At a meeting of the committee earlier this week a proposal to increase the annual ewe premium for EU sheep farmers to £18.90 was approved, although the European Commission had been proposing a lower flat-rate premium of only £13.23 for sheep and even less for goats. The committee said the commission's figures were far too low.

West Country MEP Neil Parish — a member of the agriculture and rural affairs committee — said this could prove to be a lifeline for the hard-pressed farming industry.

'Our farmers need all the help and support they can get in this time of crisis. We also supported a resolution to pay the premium in one lump sum rather than in instalments.

'In addition, we voted through an additional supplementary premium of £5.67 for less-favoured areas where there are practically no alternatives to sheep production. This means that UK hill sheep farmers will receive almost £25 per ewe.'

The ewe and she-goat premium received by farmers is a deficiency payment calculated on the difference between the basic price and the average Community market price.
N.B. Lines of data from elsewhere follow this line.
-- ===== PORT B =====
-- In the non-trivial branch cnt > 0 forces bs > 0, so every index (i, br*cnt+bc) is
-- nonnegative and in range: .toNat and getD/pyGetD are exact there.  blocks[idx].append(x)
-- becomes set idx (getD idx [] ++ [x]); [tuple(b) for b in blocks] is the identity under
-- the tuple-as-List convention.
def split_blocks_alt (grid : List String) (bs : Int) : List (List String) :=
  let cnt : Int := PySem.Int.floordiv (grid.length : Int) bs
  if cnt ≤ 0 then []
  else
    (PySem.List.pyRange 0 (cnt * bs) 1).foldl
      (fun blocks i =>
        let br : Int := PySem.Int.floordiv i bs
        let row : String := PySem.List.pyGetD grid i ""
        (PySem.List.pyRange 0 cnt 1).foldl
          (fun blocks bc =>
            blocks.set (br * cnt + bc).toNat
              (blocks.getD (br * cnt + bc).toNat [] ++
                [PySem.Str.slice row (some (bc * bs)) (some ((bc + 1) * bs))]))
          blocks)
      (List.replicate (cnt * cnt).toNat ([] : List String))

-- ===== PRECONDITION & SPEC =====
-- Pre_ excludes exactly bs = 0, where Python A raises ZeroDivisionError (B raises there too).
def Pre_split_blocks (grid : List String) (bs : Int) : Prop := bs ≠ 0
instance (grid : List String) (bs : Int) : Decidable (Pre_split_blocks grid bs) := by unfold Pre_split_blocks; infer_instance
def pvWitness_split_blocks : List String × Int := (["abcd", "efgh", "ijkl", "mnop"], 2)

def Spec_split_blocks (grid : List String) (bs : Int) (out : List (List String)) : Prop := out = split_blocks_alt grid bs
instance (grid : List String) (bs : Int) (out : List (List String)) : Decidable (Spec_split_blocks grid bs out) := by unfold Spec_split_blocks; infer_instance

-- ===== CLAIM (what is proved, stated in full; the proofs are below) =====
def Claim_equal_split_blocks : Prop := ∀ (grid : List String) (bs : Int), Dom_split_blocks grid bs → Pre_split_blocks grid bs → Spec_split_blocks grid bs (split_blocks grid bs)

-- ===== LEMMAS AND PROOFS =====

def pvPiece (grid : List String) (b : Nat) (i bc : Nat) : String :=
  PySem.Str.slice (PySem.List.pyGetD grid (i : Int) "") (some ((bc * b : Nat) : Int)) (some ((bc * b + b : Nat) : Int))

def pvBlk (grid : List String) (b : Nat) (br bc : Nat) : List String :=
  (List.range b).map (fun r => pvPiece grid b (br * b + r) bc)

lemma pv_idx_inj {c br br' bc bc' : Nat} (h1 : bc < c) (h2 : bc' < c)
    (h : br * c + bc = br' * c + bc') : br = br' ∧ bc = bc' := by
  have hc : 0 < c := by omega
  have e1 : (br * c + bc) / c = br := by
    rw [Nat.mul_comm br c, Nat.mul_add_div hc, Nat.div_eq_of_lt h1, Nat.add_zero]
  have e2 : (br' * c + bc') / c = br' := by
    rw [Nat.mul_comm br' c, Nat.mul_add_div hc, Nat.div_eq_of_lt h2, Nat.add_zero]
  have : br = br' := by rw [← e1, ← e2, h]
  exact ⟨this, by subst this; omega⟩

lemma pv_idx_lt {c br bc : Nat} (hbr : br < c) (hbc : bc < c) : br * c + bc < c * c :=
  calc br * c + bc < br * c + c := by omega
    _ = (br + 1) * c := by ring
    _ ≤ c * c := Nat.mul_le_mul_right c hbr

lemma pv_inner_getD (grid : List String) (b c i : Nat) (br bc : Nat)
    (hbr : br < c) (hbc : bc < c) (hi : i / b < c) :
    ∀ (l : List Nat) (s : List (List String)), l.Nodup → (∀ x ∈ l, x < c) → s.length = c * c →
      (l.foldl (fun s bc => s.set (i / b * c + bc) (s.getD (i / b * c + bc) [] ++ [pvPiece grid b i bc])) s).getD (br * c + bc) []
        = s.getD (br * c + bc) [] ++ (if i / b = br ∧ bc ∈ l then [pvPiece grid b i bc] else []) := by
  intro l
  induction l with
  | nil => intro s _ _ _; simp
  | cons x t ih =>
      intro s hnd hlt hs
      have hxc : x < c := hlt x (by simp)
      have hlen' : (s.set (i / b * c + x) (s.getD (i / b * c + x) [] ++ [pvPiece grid b i x])).length = c * c := by
        rw [List.length_set]; exact hs
      rw [List.foldl_cons, ih _ hnd.of_cons (fun y hy => hlt y (by simp [hy])) hlen']
      by_cases hq : i / b * c + x = br * c + bc
      · obtain ⟨hbr', hbc'⟩ := pv_idx_inj hxc hbc hq
        subst hbc'
        have hxt : x ∉ t := (List.nodup_cons.mp hnd).1
        have hin : i / b * c + x < s.length := by rw [hs]; exact pv_idx_lt (hbr' ▸ hi) hxc
        rw [← hq]
        rw [List.getD_eq_getElem?_getD, List.getElem?_set_self hin]
        simp [hbr', hxt, List.getD_eq_getElem?_getD]
      · have : (s.set (i / b * c + x) (s.getD (i / b * c + x) [] ++ [pvPiece grid b i x])).getD (br * c + bc) [] = s.getD (br * c + bc) [] := by
          rw [List.getD_eq_getElem?_getD, List.getElem?_set_ne hq, ← List.getD_eq_getElem?_getD]
        rw [this]
        have hxbc : ¬ (i / b = br ∧ bc = x) := by
          intro ⟨h1, h2⟩; exact hq (by rw [h1, h2])
        by_cases hc1 : i / b = br
        · have : bc ≠ x := fun h => hxbc ⟨hc1, h⟩
          simp [hc1, this]
        · simp [hc1]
Due to the export ban on British lamb in the wake of foot and mouth there has been a shortage of sheep meat on the continent, causing dramatic price rises. The ewe premium has therefore dropped across the whole EU, although UK sheep producers are suffering from a collapse in prices due to a huge over-supply because of movement and export bans — a devastating double blow.

Mr Parish said they would now fight to see the committee's recommendations approved by the full European Parliament.

Ian Johnson from the NFU in Devon said they had been asking for an exceptional top-up for sheep farmers — some desperately needed short-term support — and recognition of the hard times endured by them in this country.

He said: 'Hopefully, there is some good news. The NFU has been pushing for it and if it has been achieved that will be great.'

But Mr Johnson could not hold out false hopes of new subsidies for sheep farmers in the long-term: 'Most of the indications are that British sheep farmers will be getting less with the reform of the European agricultural policy.

'Margaret Beckett has said we must reform farming and Britain will be taking the lead — with the accent on environmental issues and not subsidising. The era of the reduction subsidy is over.'

Following the events and repercussions of September 11, Mr Johnson considered it possible farming may begin to be valued once more in terms of food production rather than environmental issues.